Aim of the exercise: Beneath this sentence is a set of records; write each of them out exactly.

Items from a dataset
Start of Block

-- pv_equiv track=rewrite | github.com/CowZix/aoc25 | day1/day1.py | cross_count
-- ===== SOURCE A (Python) =====
-- def wrap(current: int, move: int)-> int:
--     input = (current + move) % 100
--     if (input < 0):
--         output = input + 100
--     else:
--         output = input
--
--     return output
--
-- def cross_count(current: int, move: int)-> int:
--     count = 0
--     for i in range(abs(move)):
--         if move > 0:
--             current += 1
--         else:
--             current -= 1
--         current = wrap(current, 0)
--
--         if current == 0:
--             count += 1
--     return count
-- ===== SOURCE B (Python) =====
-- def cross_count(current: int, move: int) -> int:
--     # O(1): count multiples of 100 in the half-open traversed range
--     if move >= 0:
--         return (current + move) // 100 - current // 100
--     return (current - 1) // 100 - (current + move - 1) // 100
-- ===== Notes on version B (the rewrite author's own statement) =====
-- stated objective: faster
-- what changed: Replaced A's per-unit stepping loop (one wrap and zero-check per unit of |move|) with a closed-form count of multiples of 100 in the traversed range via two floor divisions.
import Mathlib
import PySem

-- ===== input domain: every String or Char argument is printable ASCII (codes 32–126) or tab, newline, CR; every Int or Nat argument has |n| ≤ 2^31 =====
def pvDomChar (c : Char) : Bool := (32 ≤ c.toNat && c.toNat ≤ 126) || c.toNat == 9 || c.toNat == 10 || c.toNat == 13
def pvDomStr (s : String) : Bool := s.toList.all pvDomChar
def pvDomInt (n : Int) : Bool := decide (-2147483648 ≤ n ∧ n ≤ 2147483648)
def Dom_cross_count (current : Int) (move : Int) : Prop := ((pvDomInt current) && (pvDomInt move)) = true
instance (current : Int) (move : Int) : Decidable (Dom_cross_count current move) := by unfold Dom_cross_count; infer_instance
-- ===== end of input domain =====

-- B replaces A's step-by-step O(|move|) walk with an O(1) closed-form count of
-- multiples of 100 in the traversed integer range (floor division).

-- ===== PORT A =====
def wrap (current : Int) (move : Int) : Int :=
  let input := PySem.Int.mod (current + move) 100
  if input < 0 then input + 100 else input

def cross_count (current : Int) (move : Int) : Int :=
  ((PySem.List.pyRange 0 |move| 1).foldl
    (fun (st : Int × Int) (_ : Int) =>
      let cur := wrap (if move > 0 then st.1 + 1 else st.1 - 1) 0
      (cur, if cur = 0 then st.2 + 1 else st.2))
    (current, 0)).2

-- ===== PORT B =====
def cross_count_alt (current : Int) (move : Int) : Int :=
  if move ≥ 0 then
    PySem.Int.floordiv (current + move) 100 - PySem.Int.floordiv current 100
  else
    PySem.Int.floordiv (current - 1) 100 - PySem.Int.floordiv (current + move - 1) 100

-- ===== PRECONDITION & SPEC =====
def Spec_cross_count (current : Int) (move : Int) (out : Int) : Prop := out = cross_count_alt current move
instance (current : Int) (move : Int) (out : Int) : Decidable (Spec_cross_count current move out) := by unfold Spec_cross_count; infer_instance

-- ===== CLAIM (what is proved, stated in full; the proofs are below) =====
def Claim_equal_cross_count : Prop := ∀ (current : Int) (move : Int), Dom_cross_count current move → Spec_cross_count current move (cross_count current move)

-- ===== LEMMAS AND PROOFS =====

theorem wrap_eq (a : Int) : wrap a 0 = a % 100 := by
  simp only [wrap, add_zero, PySem.Int.mod_eq_emod_of_pos (a := a) (by norm_num : (0:Int) < 100)]
  rw [if_neg (by have := Int.emod_nonneg a (by norm_num : (100:Int) ≠ 0); omega)]

def stepP (st : Int × Int) : Int × Int :=
  (wrap (st.1 + 1) 0, if wrap (st.1 + 1) 0 = 0 then st.2 + 1 else st.2)

def stepN (st : Int × Int) : Int × Int :=
  (wrap (st.1 - 1) 0, if wrap (st.1 - 1) 0 = 0 then st.2 + 1 else st.2)

theorem foldl_const_iterate {α β : Type} (f : α → α) (l : List β) (s : α) :
    l.foldl (fun a _ => f a) s = f^[l.length] s := by
  induction l generalizing s with
  | nil => rfl
  | cons x xs ih => simp [List.foldl_cons, ih, Function.iterate_succ_apply]

theorem stepP_iter (c k : Int) (n : Nat) :
    stepP^[n] (c, k) =
      if n = 0 then (c, k) else ((c + n) % 100, k + (c + n) / 100 - c / 100) := by
  induction n with
  | zero => simp
  | succ m ih =>
    rw [Function.iterate_succ_apply', ih]
    by_cases hm : m = 0
    · subst hm
      simp only [if_neg (Nat.one_ne_zero), stepP, wrap_eq]
      push_cast
      rw [Prod.mk.injEq]
      constructor <;> (try split_ifs) <;> omega
    · rw [if_neg hm, if_neg (Nat.succ_ne_zero m)]
      simp only [stepP, wrap_eq]
      push_cast
      rw [Prod.mk.injEq]
      constructor <;> (try split_ifs) <;> omega

theorem stepN_iter (c k : Int) (n : Nat) :
    stepN^[n] (c, k) =
      if n = 0 then (c, k) else ((c - n) % 100, k + (c - 1) / 100 - (c - n - 1) / 100) := by
  induction n with
  | zero => simp
  | succ m ih =>
    rw [Function.iterate_succ_apply', ih]
    by_cases hm : m = 0
    · subst hm
      simp only [if_neg (Nat.one_ne_zero), stepN, wrap_eq]
      push_cast
      rw [Prod.mk.injEq]
      constructor <;> (try split_ifs) <;> omega
    · rw [if_neg hm, if_neg (Nat.succ_ne_zero m)]
      simp only [stepN, wrap_eq]
      push_cast
      rw [Prod.mk.injEq]
      constructor <;> (try split_ifs) <;> omega

theorem cross_count_eq_iter (c m : Int) :
    cross_count c m =
      ((if m > 0 then stepP else stepN)^[m.natAbs] (c, 0)).2 := by
  unfold cross_count
  have hlam : (fun (st : Int × Int) (_ : Int) =>
      let cur := wrap (if m > 0 then st.1 + 1 else st.1 - 1) 0
      (cur, if cur = 0 then st.2 + 1 else st.2)) =
      (fun (st : Int × Int) (_ : Int) => (if m > 0 then stepP else stepN) st) := by
    funext st i
    by_cases hm : m > 0 <;> simp [hm, stepP, stepN]
  rw [hlam, foldl_const_iterate, PySem.List.length_pyRange_one]
  congr 2
  simp only [sub_zero, Int.abs_eq_natAbs, Int.toNat_natCast]

theorem cross_count_spec' (c m : Int) : cross_count c m = cross_count_alt c m := by
  rw [cross_count_eq_iter]
  rcases lt_trichotomy m 0 with hm | hm | hm
  · rw [if_neg (by omega), stepN_iter,
      if_neg (by omega : ¬ m.natAbs = 0)]
    simp only [cross_count_alt, if_neg (by omega : ¬ m ≥ 0)]
    rw [PySem.Int.floordiv_eq_ediv_of_pos (by norm_num),
        PySem.Int.floordiv_eq_ediv_of_pos (by norm_num)]
    have : (m.natAbs : Int) = -m := by omega
    rw [this]; ring_nf
  · subst hm
    simp [cross_count_alt]
  · rw [if_pos hm, stepP_iter, if_neg (by omega : ¬ m.natAbs = 0)]
    simp only [cross_count_alt, if_pos (le_of_lt hm)]
    rw [PySem.Int.floordiv_eq_ediv_of_pos (by norm_num),
        PySem.Int.floordiv_eq_ediv_of_pos (by norm_num)]
    have : (m.natAbs : Int) = m := by omega
    rw [this]; ring_nf

-- ===== VERDICT (by name: the statement is the Claim_ definition above) =====
theorem cross_count_spec : Claim_equal_cross_count := by
  intro c m _
  exact cross_count_spec' c m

End of Block

Answer box:
-- pv_equiv track=rewrite | github.com/CowZix/aoc25 | day1/day1.py | cross_count
-- ===== SOURCE A (Python) =====
-- def wrap(current: int, move: int)-> int:
--     input = (current + move) % 100
--     if (input < 0):
--         output = input + 100
--     else:
--         output = input
--
--     return output
--
-- def cross_count(current: int, move: int)-> int:
--     count = 0
--     for i in range(abs(move)):
--         if move > 0:
--             current += 1
--         else:
--             current -= 1
--         current = wrap(current, 0)
--
--         if current == 0:
--             count += 1
--     return count
-- ===== SOURCE B (Python) =====
-- def cross_count(current: int, move: int) -> int:
--     # O(1): count multiples of 100 in the half-open traversed range
--     if move >= 0:
--         return (current + move) // 100 - current // 100
--     return (current - 1) // 100 - (current + move - 1) // 100
-- ===== Notes on version B (the rewrite author's own statement) =====
-- stated objective: faster
-- what changed: Replaced A's per-unit stepping loop (one wrap and zero-check per unit of |move|) with a closed-form count of multiples of 100 in the traversed range via two floor divisions.
import Mathlib
import PySem

-- ===== input domain: every String or Char argument is printable ASCII (codes 32–126) or tab, newline, CR; every Int or Nat argument has |n| ≤ 2^31 =====
def pvDomChar (c : Char) : Bool := (32 ≤ c.toNat && c.toNat ≤ 126) || c.toNat == 9 || c.toNat == 10 || c.toNat == 13
def pvDomStr (s : String) : Bool := s.toList.all pvDomChar
def pvDomInt (n : Int) : Bool := decide (-2147483648 ≤ n ∧ n ≤ 2147483648)
def Dom_cross_count (current : Int) (move : Int) : Prop := ((pvDomInt current) && (pvDomInt move)) = true
instance (current : Int) (move : Int) : Decidable (Dom_cross_count current move) := by unfold Dom_cross_count; infer_instance
-- ===== end of input domain =====

-- B replaces A's step-by-step O(|move|) walk with an O(1) closed-form count of
-- multiples of 100 in the traversed integer range (floor division).

-- ===== PORT A =====
def wrap (current : Int) (move : Int) : Int :=
  let input := PySem.Int.mod (current + move) 100
  if input < 0 then input + 100 else input

def cross_count (current : Int) (move : Int) : Int :=
  ((PySem.List.pyRange 0 |move| 1).foldl
    (fun (st : Int × Int) (_ : Int) =>
      let cur := wrap (if move > 0 then st.1 + 1 else st.1 - 1) 0
      (cur, if cur = 0 then st.2 + 1 else st.2))
    (current, 0)).2

-- ===== PORT B =====
def cross_count_alt (current : Int) (move : Int) : Int :=
  if move ≥ 0 then
    PySem.Int.floordiv (current + move) 100 - PySem.Int.floordiv current 100
  else
    PySem.Int.floordiv (current - 1) 100 - PySem.Int.floordiv (current + move - 1) 100

-- ===== PRECONDITION & SPEC =====
def Spec_cross_count (current : Int) (move : Int) (out : Int) : Prop := out = cross_count_alt current move
instance (current : Int) (move : Int) (out : Int) : Decidable (Spec_cross_count current move out) := by unfold Spec_cross_count; infer_instance

-- ===== CLAIM (what is proved, stated in full; the proofs are below) =====
def Claim_equal_cross_count : Prop := ∀ (current : Int) (move : Int), Dom_cross_count current move → Spec_cross_count current move (cross_count current move)

-- ===== LEMMAS AND PROOFS =====

theorem wrap_eq (a : Int) : wrap a 0 = a % 100 := by
  simp only [wrap, add_zero, PySem.Int.mod_eq_emod_of_pos (a := a) (by norm_num : (0:Int) < 100)]
  rw [if_neg (by have := Int.emod_nonneg a (by norm_num : (100:Int) ≠ 0); omega)]

def stepP (st : Int × Int) : Int × Int :=
  (wrap (st.1 + 1) 0, if wrap (st.1 + 1) 0 = 0 then st.2 + 1 else st.2)

def stepN (st : Int × Int) : Int × Int :=
  (wrap (st.1 - 1) 0, if wrap (st.1 - 1) 0 = 0 then st.2 + 1 else st.2)

theorem foldl_const_iterate {α β : Type} (f : α → α) (l : List β) (s : α) :
    l.foldl (fun a _ => f a) s = f^[l.length] s := by
  induction l generalizing s with
  | nil => rfl
  | cons x xs ih => simp [List.foldl_cons, ih, Function.iterate_succ_apply]

theorem stepP_iter (c k : Int) (n : Nat) :
    stepP^[n] (c, k) =
      if n = 0 then (c, k) else ((c + n) % 100, k + (c + n) / 100 - c / 100) := by
  induction n with
  | zero => simp
  | succ m ih =>
    rw [Function.iterate_succ_apply', ih]
    by_cases hm : m = 0
    · subst hm
      simp only [if_neg (Nat.one_ne_zero), stepP, wrap_eq]
      push_cast
      rw [Prod.mk.injEq]
      constructor <;> (try split_ifs) <;> omega
    · rw [if_neg hm, if_neg (Nat.succ_ne_zero m)]
      simp only [stepP, wrap_eq]
      push_cast
      rw [Prod.mk.injEq]
      constructor <;> (try split_ifs) <;> omega

theorem stepN_iter (c k : Int) (n : Nat) :
    stepN^[n] (c, k) =
      if n = 0 then (c, k) else ((c - n) % 100, k + (c - 1) / 100 - (c - n - 1) / 100) := by
  induction n with
  | zero => simp
  | succ m ih =>
    rw [Function.iterate_succ_apply', ih]
    by_cases hm : m = 0
    · subst hm
      simp only [if_neg (Nat.one_ne_zero), stepN, wrap_eq]
      push_cast
      rw [Prod.mk.injEq]
      constructor <;> (try split_ifs) <;> omega
    · rw [if_neg hm, if_neg (Nat.succ_ne_zero m)]
      simp only [stepN, wrap_eq]
      push_cast
      rw [Prod.mk.injEq]
      constructor <;> (try split_ifs) <;> omega

theorem cross_count_eq_iter (c m : Int) :
    cross_count c m =
      ((if m > 0 then stepP else stepN)^[m.natAbs] (c, 0)).2 := by
  unfold cross_count
  have hlam : (fun (st : Int × Int) (_ : Int) =>
      let cur := wrap (if m > 0 then st.1 + 1 else st.1 - 1) 0
      (cur, if cur = 0 then st.2 + 1 else st.2)) =
      (fun (st : Int × Int) (_ : Int) => (if m > 0 then stepP else stepN) st) := by
    funext st i
    by_cases hm : m > 0 <;> simp [hm, stepP, stepN]
  rw [hlam, foldl_const_iterate, PySem.List.length_pyRange_one]
  congr 2
  simp only [sub_zero, Int.abs_eq_natAbs, Int.toNat_natCast]

theorem cross_count_spec' (c m : Int) : cross_count c m = cross_count_alt c m := by
  rw [cross_count_eq_iter]
  rcases lt_trichotomy m 0 with hm | hm | hm
  · rw [if_neg (by omega), stepN_iter,
      if_neg (by omega : ¬ m.natAbs = 0)]
    simp only [cross_count_alt, if_neg (by omega : ¬ m ≥ 0)]
    rw [PySem.Int.floordiv_eq_ediv_of_pos (by norm_num),
        PySem.Int.floordiv_eq_ediv_of_pos (by norm_num)]
    have : (m.natAbs : Int) = -m := by omega
    rw [this]; ring_nf
  · subst hm
    simp [cross_count_alt]
  · rw [if_pos hm, stepP_iter, if_neg (by omega : ¬ m.natAbs = 0)]
    simp only [cross_count_alt, if_pos (le_of_lt hm)]
    rw [PySem.Int.floordiv_eq_ediv_of_pos (by norm_num),
        PySem.Int.floordiv_eq_ediv_of_pos (by norm_num)]
    have : (m.natAbs : Int) = m := by omega
    rw [this]; ring_nf

-- ===== VERDICT (by name: the statement is the Claim_ definition above) =====
theorem cross_count_spec : Claim_equal_cross_count := by
  intro c m _
  exact cross_count_spec' c m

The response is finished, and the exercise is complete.